To build customer-centric culture, you need to go through the exercise of mapping as many customer needs scenarios as possible. Then, you need to calibrate your procedures and technology to empower your employees to be the customer solution at every customer touchpoint.
Let’s take high end, elite sound equipment provider BOSE as an example. I am an existing customer since 2017, who already has purchased 3 or 4 pairs of $200+ headphones. My lifetime value is pretty high. Last night, my customer journey stared online. The chat agent could only provide 20% off for my last transaction if HE ordered the headphones. But, he was not allowed to receive payment from me via chat. Here is a procedure that handicapped the agent to solve customer problems.
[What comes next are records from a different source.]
-- pv_equiv track=rewrite | github.com/JaDogg/jadogg.github.io | docbox.py | count_and_strip
-- ===== SOURCE A (Python) =====
-- def count_and_strip(text: str, char: str) -> (int, str):
--     output = []
--     count = 0
--     counting = True
--     for x in text:
--         if counting and x == char:
--             count += 1
--             continue
--         counting = False
--         output.append(x)
--     return count, "".join(output)
-- ===== SOURCE B (Python) =====
-- def count_and_strip(text: str, char: str) -> (int, str):
--     count = 0
--     while count < len(text) and text[count] == char:
--         count += 1
--     return count, text[count:]
-- ===== Notes on version B (the rewrite author's own statement) =====
-- stated objective: simpler
-- what changed: Replaces the full-string scan with an output list and counting flag by an index-only while loop over just the matching prefix, returning a slice for the remainder.
import Mathlib
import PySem

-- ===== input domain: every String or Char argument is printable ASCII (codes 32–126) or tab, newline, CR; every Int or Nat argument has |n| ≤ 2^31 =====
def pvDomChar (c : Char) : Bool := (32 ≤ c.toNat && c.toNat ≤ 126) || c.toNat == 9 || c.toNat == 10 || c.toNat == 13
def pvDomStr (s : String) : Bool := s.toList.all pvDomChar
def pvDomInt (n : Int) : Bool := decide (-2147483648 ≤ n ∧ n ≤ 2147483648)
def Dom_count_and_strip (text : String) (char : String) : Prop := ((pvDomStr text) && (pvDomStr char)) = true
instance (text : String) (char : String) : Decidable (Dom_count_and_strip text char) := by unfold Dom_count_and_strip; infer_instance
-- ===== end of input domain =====

-- B replaces A's output-list accumulation and counting flag by an index-only scan of the
-- matching prefix plus a slice for the remainder (objective: simpler).

-- ===== PORT A =====
-- state = (output, count, counting); 'x == char' compares the 1-char string [x] with char
def casStepA (char : String) (st : List Char × Int × Bool) (x : Char) : List Char × Int × Bool :=
  if st.2.2 && ([x] == char.toList) then (st.1, st.2.1 + 1, st.2.2)
  else (st.1 ++ [x], st.2.1, false)

def count_and_strip (text : String) (char : String) : Int × String :=
  let st := text.toList.foldl (casStepA char) ([], 0, true)
  (st.2.1, String.ofList st.1)

-- ===== PORT B =====
-- the while loop: advance while the current character (as a 1-char string) equals char
def casCountB (cs : List Char) (char : String) : Nat :=
  match cs with
  | [] => 0
  | c :: rest => if [c] = char.toList then casCountB rest char + 1 else 0

def count_and_strip_alt (text : String) (char : String) : Int × String :=
  let n := casCountB text.toList char
  ((n : Int), String.ofList (text.toList.drop n))

-- ===== PRECONDITION & SPEC =====
def Spec_count_and_strip (text : String) (char : String) (out : Int × String) : Prop := out = count_and_strip_alt text char
instance (text : String) (char : String) (out : Int × String) : Decidable (Spec_count_and_strip text char out) := by unfold Spec_count_and_strip; infer_instance

-- ===== CLAIM (what is proved, stated in full; the proofs are below) =====
def Claim_equal_count_and_strip : Prop := ∀ (text : String) (char : String), Dom_count_and_strip text char → Spec_count_and_strip text char (count_and_strip text char)

-- ===== LEMMAS AND PROOFS =====
lemma foldA_false (char : String) (l out : List Char) (count : Int) :
    l.foldl (casStepA char) (out, count, false) = (out ++ l, count, false) := by
  induction l generalizing out with
  | nil => simp
  | cons c rest ih => simp [casStepA, ih]

lemma foldA_true (char : String) (l : List Char) (count : Int) :
    ((l.foldl (casStepA char) ([], count, true)).1 = l.drop (casCountB l char)) ∧
    ((l.foldl (casStepA char) ([], count, true)).2.1 = count + casCountB l char) := by
  induction l generalizing count with
  | nil => simp [casCountB]
  | cons c rest ih =>
    by_cases h : [c] = char.toList
    · simpa [casStepA, casCountB, h, Int.add_assoc, Int.add_comm 1] using ih (count + 1)
    · simp [casStepA, casCountB, h, foldA_false]

-- ===== VERDICT (by name: the statement is the Claim_ definition above) =====
theorem count_and_strip_spec : Claim_equal_count_and_strip := by
  intro text char _
  unfold Spec_count_and_strip count_and_strip count_and_strip_alt
  have h := foldA_true char text.toList 0
  exact Prod.ext (by simpa using h.2) (by simp [h.1])
lemma pvK6 (a : List Char) : ∀ (x s t : List Char), '/' ∉ a → '/' ∉ x →
    ((a ++ '/' :: s) = (x ++ '/' :: t) ↔ (a = x ∧ s = t)) := by
  intro x s t ha hx
  constructor
  · intro h
    obtain ⟨rfl, hst⟩ := (pvK5 a x s t ha hx).mp (h ▸ List.prefix_refl _)
    refine ⟨rfl, ?_⟩
    simpa using h
  · rintro ⟨rfl, rfl⟩; rfl

lemma pvStart2 (a b x y t : List Char) (ha : '/' ∉ a) (hb : '/' ∉ b) (hx : '/' ∉ x) (hy : '/' ∉ y) :
    ((a ++ '/' :: (b ++ ['/'])) <+: (x ++ '/' :: (y ++ '/' :: t)) ↔ (a = x ∧ b = y)) := by
  rw [pvK5 a x _ _ ha hx]
  constructor
  · rintro ⟨rfl, h⟩
    have : b ++ '/' :: [] <+: y ++ '/' :: t := by simpa using h
    obtain ⟨rfl, -⟩ := (pvK5 b y [] t hb hy).mp this
    exact ⟨rfl, rfl⟩
  · rintro ⟨rfl, rfl⟩
    exact ⟨rfl, by simp⟩

lemma pvStart3 (a b c x y z t : List Char) (rest : List (List Char))
    (ha : '/' ∉ a) (hb : '/' ∉ b) (hc : '/' ∉ c) (hx : '/' ∉ x) (hy : '/' ∉ y)
    (ht : pvSplit t = z :: rest) :
    ((a ++ '/' :: (b ++ '/' :: (c ++ ['/']))) <+: (x ++ '/' :: (y ++ '/' :: t)) ↔ (a = x ∧ b = y ∧ c = z ∧ rest ≠ [])) := by
  have hz : '/' ∉ z := pvSplit_noslash t z (by simp [ht])
  rw [pvK5 a x _ _ ha hx, pvK5 b y _ _ hb hy]
  have htail : (c ++ '/' :: [] <+: t) ↔ (c = z ∧ rest ≠ []) := by
    cases rest with
    | nil =>
      have := pvSplit_single t z ht
      subst this
      simp only [ne_eq, not_true_eq_false, and_false, iff_false]
      intro hp
      exact hz (hp.subset (by simp))
    | cons w ws =>
      obtain ⟨t', rfl, -⟩ := pvSplit_cons2 t z w ws ht
      rw [pvK5 c z [] t' hc hz]
      simp
  constructor
  · rintro ⟨rfl, rfl, h⟩
    have := htail.mp (by simpa using h)
    exact ⟨rfl, rfl, this.1, this.2⟩
  · rintro ⟨rfl, rfl, rfl, hr⟩
    exact ⟨rfl, rfl, by simpa using htail.mpr ⟨rfl, hr⟩⟩

lemma pvEq2w (a b x y z : List Char) (ha : '/' ∉ a) (hb : '/' ∉ b) (hx : '/' ∉ x) :
    ¬ ((a ++ '/' :: b) = (x ++ '/' :: (y ++ '/' :: z))) := by
  intro h
  obtain ⟨rfl, hrest⟩ := (pvK6 a x b _ ha hx).mp h
  exact hb (by simp [hrest])

lemma pvEq3 (a b c x y z : List Char) (ha : '/' ∉ a) (hb : '/' ∉ b) (hx : '/' ∉ x) (hy : '/' ∉ y) :
    ((a ++ '/' :: (b ++ '/' :: c)) = (x ++ '/' :: (y ++ '/' :: z)) ↔ (a = x ∧ b = y ∧ c = z)) := by
  rw [pvK6 a x _ _ ha hx, pvK6 b y _ _ hb hy]

lemma pvScan_none (l : List Char) (keys : List (List Char × List (String × String)))
    (h : ∀ km ∈ keys, ¬ ((km.1 ++ ['/']) <+: l)) : pvScan keys l = none := by
  induction keys with
  | nil => rfl
  | cons km rest ih =>
    obtain ⟨k, m⟩ := km
    simp only [pvScan]
    rw [if_neg, ih (fun km hm => h km (by simp [hm]))]
    simpa [PySem.Chars.startswith, List.isPrefixOf_iff_prefix] using h (k, m) (by simp)

-- with at most two segments, no key of the mapping (each carrying ≥ 2 slashes) can be a prefix
lemma pvScan_none_short (l : List Char) (h2 : (pvSplit l).length ≤ 2) :
    pvScan pvContributionMapping l = none := by
  apply pvScan_none
  intro km hm hp
  have hcl : l.count '/' ≤ 1 := by have := pvCount l; omega
  have hle := List.IsPrefix.count_le '/' hp
  have h2' : 2 ≤ (km.1 ++ ['/']).count '/' := by
    fin_cases hm <;> decide
  simp only [List.count_append] at hle h2'
  omega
Keep in mind that customer-centric culture lives as much in the small things as the big things. To continue with my example, after a digital pay link failed to process my payment with 3 different cards, I was told to call BOSE in order to pay for the headphones, only to be told they are also not allowed to accept payment.
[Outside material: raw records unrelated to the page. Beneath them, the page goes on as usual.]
-- pv_equiv track=rewrite | github.com/153079019shariq/ATPG_Sequential | Gates.py | XOR_XNOR_Obser
-- ===== SOURCE A (Python) =====
-- import copy
--
-- def XOR_XNOR_Obser(list_predecessorCC1,list_predecessorCC0,edgeCO):
-- 	Observability_list=[]
-- 	for i in range(len(list_predecessorCC1)):
-- 		list_temp1 =copy.deepcopy(list_predecessorCC1)
-- 		list_temp2 =copy.deepcopy(list_predecessorCC0)
-- 		del list_temp1[i]
-- 		del list_temp2[i]
-- 		sum1=min(sum(list_temp1),sum(list_temp2)) + edgeCO +1
-- 		Observability_list.append(sum1)
-- 	return Observability_list
-- ===== SOURCE B (Python) =====
-- def XOR_XNOR_Obser(list_predecessorCC1, list_predecessorCC0, edgeCO):
--     total1 = sum(list_predecessorCC1)
--     total0 = sum(list_predecessorCC0)
--     return [min(total1 - a, total0 - b) + edgeCO + 1
--             for a, b in zip(list_predecessorCC1, list_predecessorCC0)]
-- ===== Notes on version B (the rewrite author's own statement) =====
-- stated objective: faster
-- what changed: Instead of deep-copying both lists and re-summing them for every index (quadratic), B computes each total once and uses total - element per position in a single pass.
import Mathlib
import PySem

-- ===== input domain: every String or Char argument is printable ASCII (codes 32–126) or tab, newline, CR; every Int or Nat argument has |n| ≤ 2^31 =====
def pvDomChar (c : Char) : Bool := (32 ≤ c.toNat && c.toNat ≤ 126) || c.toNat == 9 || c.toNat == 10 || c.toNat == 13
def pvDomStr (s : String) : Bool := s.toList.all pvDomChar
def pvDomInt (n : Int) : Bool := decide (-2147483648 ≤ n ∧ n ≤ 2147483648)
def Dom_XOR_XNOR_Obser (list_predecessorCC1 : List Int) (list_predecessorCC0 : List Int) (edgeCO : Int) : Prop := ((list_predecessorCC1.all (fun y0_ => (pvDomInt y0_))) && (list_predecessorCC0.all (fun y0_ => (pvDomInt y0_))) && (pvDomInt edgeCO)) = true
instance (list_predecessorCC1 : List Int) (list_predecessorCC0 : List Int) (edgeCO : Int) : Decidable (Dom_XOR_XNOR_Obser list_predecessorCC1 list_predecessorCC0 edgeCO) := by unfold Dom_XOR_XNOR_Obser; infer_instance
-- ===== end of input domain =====

-- B computes each list's total once and uses total - element per index (O(n)) instead of
-- A's per-index deep copies and re-summing (O(n^2)).

-- ===== PORT A =====
-- for i in range(len(list1)): copy both lists, delete index i from each, append min of sums + edgeCO + 1
def XOR_XNOR_Obser (list_predecessorCC1 : List Int) (list_predecessorCC0 : List Int) (edgeCO : Int) : List Int :=
  (List.range list_predecessorCC1.length).foldl
    (fun acc i =>
      let list_temp1 := list_predecessorCC1.eraseIdx i
      let list_temp2 := list_predecessorCC0.eraseIdx i
      acc ++ [min list_temp1.sum list_temp2.sum + edgeCO + 1])
    []

-- ===== PORT B =====
def XOR_XNOR_Obser_alt (list_predecessorCC1 : List Int) (list_predecessorCC0 : List Int) (edgeCO : Int) : List Int :=
  let total1 := list_predecessorCC1.sum
  let total0 := list_predecessorCC0.sum
  (list_predecessorCC1.zip list_predecessorCC0).map
    (fun p => min (total1 - p.1) (total0 - p.2) + edgeCO + 1)

-- ===== PRECONDITION & SPEC =====
-- A raises IndexError (del list_temp2[i]) exactly when list_predecessorCC0 is shorter than list_predecessorCC1.
def Pre_XOR_XNOR_Obser (list_predecessorCC1 : List Int) (list_predecessorCC0 : List Int) (edgeCO : Int) : Prop :=
  list_predecessorCC1.length ≤ list_predecessorCC0.length
instance (list_predecessorCC1 : List Int) (list_predecessorCC0 : List Int) (edgeCO : Int) : Decidable (Pre_XOR_XNOR_Obser list_predecessorCC1 list_predecessorCC0 edgeCO) := by unfold Pre_XOR_XNOR_Obser; infer_instance
def pvWitness_XOR_XNOR_Obser : List Int × List Int × Int := ([3, 1, 4], [2, 7, 1], 5)

def Spec_XOR_XNOR_Obser (list_predecessorCC1 : List Int) (list_predecessorCC0 : List Int) (edgeCO : Int) (out : List Int) : Prop := out = XOR_XNOR_Obser_alt list_predecessorCC1 list_predecessorCC0 edgeCO
instance (list_predecessorCC1 : List Int) (list_predecessorCC0 : List Int) (edgeCO : Int) (out : List Int) : Decidable (Spec_XOR_XNOR_Obser list_predecessorCC1 list_predecessorCC0 edgeCO out) := by unfold Spec_XOR_XNOR_Obser; infer_instance

-- ===== CLAIM (what is proved, stated in full; the proofs are below) =====
def Claim_equal_XOR_XNOR_Obser : Prop := ∀ (list_predecessorCC1 : List Int) (list_predecessorCC0 : List Int) (edgeCO : Int), Dom_XOR_XNOR_Obser list_predecessorCC1 list_predecessorCC0 edgeCO → Pre_XOR_XNOR_Obser list_predecessorCC1 list_predecessorCC0 edgeCO → Spec_XOR_XNOR_Obser list_predecessorCC1 list_predecessorCC0 edgeCO (XOR_XNOR_Obser list_predecessorCC1 list_predecessorCC0 edgeCO)
-- ===== LEMMAS AND PROOFS =====

-- A's foldl appending one element per step is (acc ++) the map over the same list.
theorem pv_foldl_append_map {α : Type} (f : Nat → α) :
    ∀ (l : List Nat) (acc : List α),
      l.foldl (fun a i => a ++ [f i]) acc = acc ++ l.map f := by
  intro l
  induction l with
  | nil => intro acc; simp
  | cons x xs ih => intro acc; simp [List.foldl, ih]

-- sum of the list with index i erased = total sum minus the element there
theorem pv_sum_eraseIdx :
    ∀ (l : List Int) (i : Nat) (h : i < l.length),
      (l.eraseIdx i).sum = l.sum - l[i] := by
  intro l
  induction l with
  | nil => intro i h; simp at h
  | cons x xs ih =>
    intro i h
    cases i with
    | zero => simp [List.eraseIdx]
    | succ j =>
      have hj : j < xs.length := by simpa using h
      simp [List.eraseIdx, ih j hj]
      ring

-- ===== VERDICT (by name: the statement is the Claim_ definition above) =====
theorem XOR_XNOR_Obser_spec : Claim_equal_XOR_XNOR_Obser := by
  unfold Claim_equal_XOR_XNOR_Obser
  intro l1 l0 e _ hpre
  unfold Spec_XOR_XNOR_Obser XOR_XNOR_Obser XOR_XNOR_Obser_alt
  rw [pv_foldl_append_map]
  simp only [List.nil_append]
  apply List.ext_getElem
  · simp [Pre_XOR_XNOR_Obser] at hpre ⊢
    omega
  · intro i h1 h2
    have hi1 : i < l1.length := by simpa using h1
    have hi0 : i < l0.length := lt_of_lt_of_le hi1 hpre
    simp [pv_sum_eraseIdx l1 i hi1, pv_sum_eraseIdx l0 i hi0]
So, let’s evaluate what happened. A repeat customer, changed 3 channels and was unable to complete a simple purchase. A quick search of the BOSE website showed Value as one of their values (“Together, we create value for our customers.”) I have no doubt this is a commitment at the top.
However, customer-centric culture needs to include the seamless end-to-end purchasing customer journey with the technology and procedures design it requires.
Become an NPS Shop
I might sound like a broken record talking about customer feedback again. It is only because we keep interacting with firms (big and small) that do not collect customer and employee feedback.
If you want to know how to build customer-centric culture, don’t skip this step. You must collect both customer and employee feedback. Full stop. And make sure it is not the last thing on your roadmap that never happens. Collecting customer feedback is the first step of becoming customer-centric. You simply must know what your customers think about your products, services and overall experience.
How can you make the claim your have customer-centric culture if you do not know what your customers think?
Focus on Actions
To wrap up, customer centric-culture is not what your leadership and employees say. It is the alignment between what they say and what they do.
To build a network of actions that happen consistently, engage your employees in the architecture of those actions.
As the the leader, you also need to behave accordingly. At your level, what that means is you need to rule in favor of customer experience. Even when the business case has negative ROI.
You may also have to spend money on a new procedure (or two, or five) that makes the customer experience more effortless, at the expense of your P&L.
And, last but not least, you can no longer promote employees only on results. Going forward you MUST factor in HOW those employees achieved these results. If the answer is by failing to respect the culture you claim you have, you need to pass on promoting that rising star. And that will hurt. For all.
But then again, nobody said building customer centric culture is easy.